Davanti la Via Marconi, che incrocia la Via Ugo di Sant’Onofrio, la statale 113 che va perso Palermo, una delle due arterie quasi parallele che attraversano Barcellona e Pozzo di Gotto fino alla chiesa di San Giovanni.
Dall’altra parte la Via Operai, che si apre in Piazza Libertà, con il palazzo dei Salvo da una parte e il palazzo Caliri dall’altra e le altre abitazioni a fare da corona al tratto di statale che va verso Messina. E sotto, il negozio della Zia Aurelia, l’unica sorella di papà ancora viva. La Zia Caterina invece è l’unica sorella di mamma ancora viva. Ed entrambe sono ultra novantenni.
Questo luogo era crocevia della vita di Barcellona: si fermavano i pullman di linea; c’erano gli artigiani e i commercianti che si affacciavano con i loro negozi, c’era la pescheria e il mercato della frutta e verdura a pochi metri di distanza, oggi è diventata la movida invernale di Barcellona. C’ero io che spadroneggiavo con il triciclo in lamiera e il mio ginocchio ne sa qualcosa e “u paninu ca muttadella”, vero Adele e Terina!
Napoli Centrale, recita il cartello blu con la scritta bianca mentre in cuffia ci sono i Simply Red “Live at the Royal Albert Hall”. Il treno si ferma. Mi sposto nel posto di fronte per viaggiare nel senso di marcia.
E continua anche il mio viaggio nella memoria dei ricordi.

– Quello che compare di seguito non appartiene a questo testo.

-- pv_equiv track=rewrite | github.com/Akondltd/radbot | gui/components/token_selection_dialog.py | _sort_tokens_with_xrd_first
-- ===== SOURCE A (Python) =====
-- from typing import List, Dict, Optional, Set
--
-- RADIX_XRD_ADDRESS = "resource_rdx1tknxxxxxxxxxradxrdxxxxxxxxx009923554798xxxxxxxxxradxrd"
--
-- def _sort_tokens_with_xrd_first(tokens: List[Dict]) -> List[Dict]:
--     """
--     Sort tokens with XRD at the top, then alphabetically by symbol.
--     """
--     xrd_tokens = []
--     other_tokens = []
--
--     for token in tokens:
--         symbol = token.get('symbol', '').upper()
--         address = token.get('address', '')
--
--         is_radix_xrd = (symbol == 'XRD' and address == RADIX_XRD_ADDRESS)
--
--         if is_radix_xrd:
--             xrd_tokens.append(token)
--         else:
--             other_tokens.append(token)
--
--     # Sort other tokens alphabetically by symbol
--     other_tokens.sort(key=lambda t: t.get('symbol', '').upper())
--
--     return xrd_tokens + other_tokens
-- ===== SOURCE B (Python) =====
-- RADIX_XRD_ADDRESS = "resource_rdx1tknxxxxxxxxxradxrdxxxxxxxxx009923554798xxxxxxxxxradxrd"
--
-- def _sort_tokens_with_xrd_first(tokens):
--     """
--     Sort tokens with XRD at the top, then alphabetically by symbol:
--     one stable sorted() call on a composite key (XRD rank, upper-cased symbol).
--     """
--     def key(token):
--         symbol = token.get('symbol', '').upper()
--         is_radix_xrd = (symbol == 'XRD' and token.get('address', '') == RADIX_XRD_ADDRESS)
--         return (0 if is_radix_xrd else 1, symbol)
--
--     return sorted(tokens, key=key)
-- ===== Notes on version B (the rewrite author's own statement) =====
-- stated objective: idiomatic
-- what changed: Replaces the explicit partition into xrd/other lists, separate sort of the others and concatenation with a single stable sorted() call on a composite key (0 for the Radix XRD token else 1, then the upper-cased symbol).
import Mathlib
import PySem

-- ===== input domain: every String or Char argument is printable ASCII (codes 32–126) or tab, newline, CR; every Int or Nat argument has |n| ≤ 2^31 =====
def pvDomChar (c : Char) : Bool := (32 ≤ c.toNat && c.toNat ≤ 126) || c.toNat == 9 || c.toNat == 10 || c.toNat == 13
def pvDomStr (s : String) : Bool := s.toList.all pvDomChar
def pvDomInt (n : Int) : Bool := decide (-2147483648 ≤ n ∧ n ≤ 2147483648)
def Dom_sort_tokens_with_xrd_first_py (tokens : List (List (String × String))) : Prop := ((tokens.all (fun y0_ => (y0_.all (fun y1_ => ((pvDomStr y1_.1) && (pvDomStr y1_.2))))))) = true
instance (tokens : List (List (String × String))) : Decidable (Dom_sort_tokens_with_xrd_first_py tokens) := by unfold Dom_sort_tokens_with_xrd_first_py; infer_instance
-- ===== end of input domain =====

-- B replaces A's partition-into-two-lists + separate sort + concatenation by a single
-- stable sort on a composite key (XRD rank, upper-cased symbol): more idiomatic, same cost.


def RADIX_XRD_ADDRESS : String := "resource_rdx1tknxxxxxxxxxradxrdxxxxxxxxx009923554798xxxxxxxxxradxrd"

-- ===== PORT A =====
-- partition loop, then sort the non-XRD tokens by upper-cased symbol, then concatenate
def sort_tokens_with_xrd_first_py (tokens : List (List (String × String))) : List (List (String × String)) :=
  let p := tokens.foldl (fun (acc : List (List (String × String)) × List (List (String × String))) token =>
    let symbol := PySem.Str.upper (PySem.Dict.getD ⟨token⟩ "symbol" "")
    let address := PySem.Dict.getD (⟨token⟩ : PySem.Dict String String) "address" ""
    let is_radix_xrd := symbol == "XRD" && address == RADIX_XRD_ADDRESS
    if is_radix_xrd then (acc.1 ++ [token], acc.2) else (acc.1, acc.2 ++ [token]))
    ([], [])
  p.1 ++ PySem.List.sorted p.2 (fun t => PySem.Str.upper (PySem.Dict.getD ⟨t⟩ "symbol" ""))

-- ===== PORT B =====
-- one stable sort with the composite key (rank, upper-cased symbol)
def sort_tokens_with_xrd_first_py_alt (tokens : List (List (String × String))) : List (List (String × String)) :=
  PySem.List.sorted2 tokens
    (fun token =>
      let symbol := PySem.Str.upper (PySem.Dict.getD ⟨token⟩ "symbol" "")
      if symbol == "XRD" && PySem.Dict.getD (⟨token⟩ : PySem.Dict String String) "address" "" == RADIX_XRD_ADDRESS
      then (0 : Int) else 1)
    (fun token => PySem.Str.upper (PySem.Dict.getD ⟨token⟩ "symbol" ""))

-- ===== PRECONDITION & SPEC =====
def Spec_sort_tokens_with_xrd_first_py (tokens : List (List (String × String))) (out : List (List (String × String))) : Prop := out = sort_tokens_with_xrd_first_py_alt tokens
instance (tokens : List (List (String × String))) (out : List (List (String × String))) : Decidable (Spec_sort_tokens_with_xrd_first_py tokens out) := by unfold Spec_sort_tokens_with_xrd_first_py; infer_instance

-- ===== CLAIM (what is proved, stated in full; the proofs are below) =====
def Claim_equal_sort_tokens_with_xrd_first_py : Prop := ∀ (tokens : List (List (String × String))), Dom_sort_tokens_with_xrd_first_py tokens → Spec_sort_tokens_with_xrd_first_py tokens (sort_tokens_with_xrd_first_py tokens)

-- ===== LEMMAS AND PROOFS =====

-- the upper-cased symbol of a token
def pvSym (t : List (String × String)) : String :=
  PySem.Str.upper (PySem.Dict.getD ⟨t⟩ "symbol" "")

-- the is-Radix-XRD predicate both programs test
def pvIsXrd (t : List (String × String)) : Bool :=
  pvSym t == "XRD" && PySem.Dict.getD (⟨t⟩ : PySem.Dict String String) "address" "" == RADIX_XRD_ADDRESS

-- the lexicographic before-relation of B's composite-key stable sort
def pvBefore (a b : List (String × String)) : Bool :=
  decide ((if pvIsXrd a then (0:Int) else 1) < (if pvIsXrd b then (0:Int) else 1)) ||
  (!decide ((if pvIsXrd b then (0:Int) else 1) < (if pvIsXrd a then (0:Int) else 1)) &&
   decide (pvSym a < pvSym b))

lemma insertBy_append_left {α : Type} (before : α → α → Bool) (x : α) (F S : List α)
    (h : ∀ y ∈ F, before x y = false) :
    PySem.List.insertBy before x (F ++ S) = F ++ PySem.List.insertBy before x S := by
  induction F with
  | nil => rfl
  | cons f fs ih =>
    have hf : before x f = false := h f (by simp)
    simp [PySem.List.insertBy, hf, ih (fun y hy => h y (by simp [hy]))]

lemma insertBy_congr {α : Type} (b1 b2 : α → α → Bool) (x : α) (S : List α)
    (h : ∀ y ∈ S, b1 x y = b2 x y) :
    PySem.List.insertBy b1 x S = PySem.List.insertBy b2 x S := by
  induction S with
  | nil => rfl
  | cons s ss ih =>
    have hs : b1 x s = b2 x s := h s (by simp)
    by_cases hb : b2 x s = true
    · simp [PySem.List.insertBy, hs, hb]
    · simp only [Bool.not_eq_true] at hb
      simp [PySem.List.insertBy, hs, hb, ih (fun y hy => h y (by simp [hy]))]

lemma insertBy_cons_head_true {α : Type} (before : α → α → Bool) (x s : α) (S : List α)
    (h : before x s = true) :
    PySem.List.insertBy before x (s :: S) = x :: s :: S := by
  simp [PySem.List.insertBy, h]

-- invariant of A's partition loop
lemma partitionA_eq (tokens : List (List (String × String))) :
    ∀ (a b : List (List (String × String))),
    tokens.foldl (fun acc token =>
      let symbol := PySem.Str.upper (PySem.Dict.getD ⟨token⟩ "symbol" "")
      let address := PySem.Dict.getD (⟨token⟩ : PySem.Dict String String) "address" ""
      let is_radix_xrd := symbol == "XRD" && address == RADIX_XRD_ADDRESS
      if is_radix_xrd then (acc.1 ++ [token], acc.2) else (acc.1, acc.2 ++ [token])) (a, b)
    = (a ++ tokens.filter pvIsXrd, b ++ tokens.filter (fun t => !pvIsXrd t)) := by
  induction tokens with
  | nil => simp
  | cons t ts ih =>
    intro a b
    rw [List.foldl_cons]
    by_cases h : pvIsXrd t = true
    · have hstep : (let symbol := PySem.Str.upper (PySem.Dict.getD ⟨t⟩ "symbol" "")
          let address := PySem.Dict.getD (⟨t⟩ : PySem.Dict String String) "address" ""
          let is_radix_xrd := symbol == "XRD" && address == RADIX_XRD_ADDRESS
          if is_radix_xrd = true then (((a, b) : List (List (String × String)) × List (List (String × String))).1 ++ [t], (a, b).2)
          else ((a, b).1, (a, b).2 ++ [t]))
          = ((a ++ [t], b) : List (List (String × String)) × List (List (String × String))) := by
        have h' : PySem.Str.upper (PySem.Dict.getD ⟨t⟩ "symbol" "") = "XRD" ∧
            PySem.Dict.getD (⟨t⟩ : PySem.Dict String String) "address" "" = RADIX_XRD_ADDRESS := by
          simpa [pvIsXrd, pvSym] using h
        simp [h'.1, h'.2]
      rw [hstep, ih]
      simp [h]
    · simp only [Bool.not_eq_true] at h
      have hstep : (let symbol := PySem.Str.upper (PySem.Dict.getD ⟨t⟩ "symbol" "")
          let address := PySem.Dict.getD (⟨t⟩ : PySem.Dict String String) "address" ""
          let is_radix_xrd := symbol == "XRD" && address == RADIX_XRD_ADDRESS
          if is_radix_xrd = true then (((a, b) : List (List (String × String)) × List (List (String × String))).1 ++ [t], (a, b).2)
          else ((a, b).1, (a, b).2 ++ [t]))
          = ((a, b ++ [t]) : List (List (String × String)) × List (List (String × String))) := by
        have h' : ¬ (PySem.Str.upper (PySem.Dict.getD ⟨t⟩ "symbol" "") = "XRD" ∧
            PySem.Dict.getD (⟨t⟩ : PySem.Dict String String) "address" "" = RADIX_XRD_ADDRESS) := by
          simpa [pvIsXrd, pvSym] using h
        simp [h']
      rw [hstep, ih]
      simp [h]

lemma sym_of_isXrd {t : List (String × String)} (h : pvIsXrd t = true) : pvSym t = "XRD" := by
  unfold pvIsXrd at h
  exact eq_of_beq (Bool.and_elim_left h)

-- elements of B's accumulator: compare with an XRD token / with a non-XRD token
lemma before_xrd_xrd {x y : List (String × String)} (hx : pvIsXrd x = true) (hy : pvIsXrd y = true) :
    pvBefore x y = false := by
  simp [pvBefore, hx, hy, sym_of_isXrd hx, sym_of_isXrd hy]

lemma before_xrd_other {x y : List (String × String)} (hx : pvIsXrd x = true) (hy : pvIsXrd y = false) :
    pvBefore x y = true := by
  simp [pvBefore, hx, hy]

lemma before_other_xrd {x y : List (String × String)} (hx : pvIsXrd x = false) (hy : pvIsXrd y = true) :
    pvBefore x y = false := by
  simp [pvBefore, hx, hy]

lemma before_other_other {x y : List (String × String)} (hx : pvIsXrd x = false) (hy : pvIsXrd y = false) :
    pvBefore x y = decide (pvSym x < pvSym y) := by
  simp [pvBefore, hx, hy]

-- the heart of the proof: B's single stable composite-key sort is A's partition-sort-concatenate
lemma sorted2_eq_partition (tokens : List (List (String × String))) :
    PySem.List.sorted2 tokens (fun t => if pvIsXrd t then (0:Int) else 1) pvSym
    = tokens.filter pvIsXrd ++
      PySem.List.sorted (tokens.filter (fun t => !pvIsXrd t)) pvSym := by
  induction tokens using List.reverseRecOn with
  | nil => rfl
  | append_singleton ts x ih =>
    have hs2 : ∀ (l : List (List (String × String))),
        PySem.List.sorted2 l (fun t => if pvIsXrd t then (0:Int) else 1) pvSym
        = l.foldl (fun acc x => PySem.List.insertBy pvBefore x acc) [] := by
      intro l; rfl
    rw [hs2] at ih ⊢
    rw [List.foldl_append, List.foldl_cons, List.foldl_nil, ih]
    have hmemF : ∀ y ∈ ts.filter pvIsXrd, pvIsXrd y = true := by
      intro y hy; exact (List.mem_filter.mp hy).2
    have hmemS : ∀ y ∈ PySem.List.sorted (ts.filter (fun t => !pvIsXrd t)) pvSym, pvIsXrd y = false := by
      intro y hy
      have := (PySem.List.mem_sorted _ _ _ _).mp hy
      simpa using (List.mem_filter.mp this).2
    by_cases hx : pvIsXrd x = true
    · -- x is the Radix XRD token: goes right after the previous XRD tokens
      have h1 : ∀ y ∈ ts.filter pvIsXrd, pvBefore x y = false :=
        fun y hy => before_xrd_xrd hx (hmemF y hy)
      rw [insertBy_append_left _ _ _ _ h1]
      have h2 : PySem.List.insertBy pvBefore x
          (PySem.List.sorted (ts.filter (fun t => !pvIsXrd t)) pvSym)
          = x :: PySem.List.sorted (ts.filter (fun t => !pvIsXrd t)) pvSym := by
        cases hS : PySem.List.sorted (ts.filter (fun t => !pvIsXrd t)) pvSym with
        | nil => rfl
        | cons s ss =>
          exact insertBy_cons_head_true _ _ _ _
            (before_xrd_other hx (hmemS s (by rw [hS]; simp)))
      rw [h2]
      simp [List.filter_append, hx]
    · -- x is an ordinary token: inserted into the sorted others by symbol
      simp only [Bool.not_eq_true] at hx
      have h1 : ∀ y ∈ ts.filter pvIsXrd, pvBefore x y = false :=
        fun y hy => before_other_xrd hx (hmemF y hy)
      rw [insertBy_append_left _ _ _ _ h1]
      have h2 : PySem.List.insertBy pvBefore x
          (PySem.List.sorted (ts.filter (fun t => !pvIsXrd t)) pvSym)
          = PySem.List.insertBy (fun a b => decide (pvSym a < pvSym b)) x
            (PySem.List.sorted (ts.filter (fun t => !pvIsXrd t)) pvSym) :=
        insertBy_congr _ _ _ _ (fun y hy => before_other_other hx (hmemS y hy))
      rw [h2]
      have h3 : PySem.List.sorted ((ts ++ [x]).filter (fun t => !pvIsXrd t)) pvSym
          = PySem.List.insertBy (fun a b => decide (pvSym a < pvSym b)) x
            (PySem.List.sorted (ts.filter (fun t => !pvIsXrd t)) pvSym) := by
        rw [List.filter_append]
        simp only [List.filter_cons, hx]
        rw [PySem.List.sorted_eq_foldl_insertBy, PySem.List.sorted_eq_foldl_insertBy,
          List.foldl_append]
        rfl
      rw [h3]
      simp [List.filter_append, hx]

-- ===== VERDICT (by name: the statement is the Claim_ definition above) =====
theorem sort_tokens_with_xrd_first_py_spec : Claim_equal_sort_tokens_with_xrd_first_py := by
  intro tokens _
  unfold Spec_sort_tokens_with_xrd_first_py sort_tokens_with_xrd_first_py sort_tokens_with_xrd_first_py_alt
  have hp := partitionA_eq tokens [] []
  simp only [List.nil_append] at hp
  rw [hp]
  exact (sorted2_eq_partition tokens).symm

Papà aveva la 850 grigia, oggi il colore di moda. Con quella si usciva la domenica per andare dai nonni o tutte le volte che si doveva andare da un parente o ad un evento importante. In particolare si andava a Sant’Agata di Militello da sua sorella Angelina. Il mio primo compleanno fu festeggiato lì perché era anche il compleanno della casa di Zia Angelina e Zio Edoardo. Si trasferirono a Sant’Agata negli anni sessanta perché lo Zio trovò lavoro nella concessionaria Fiat più importante della provincia di Messina nella zona tirrenica.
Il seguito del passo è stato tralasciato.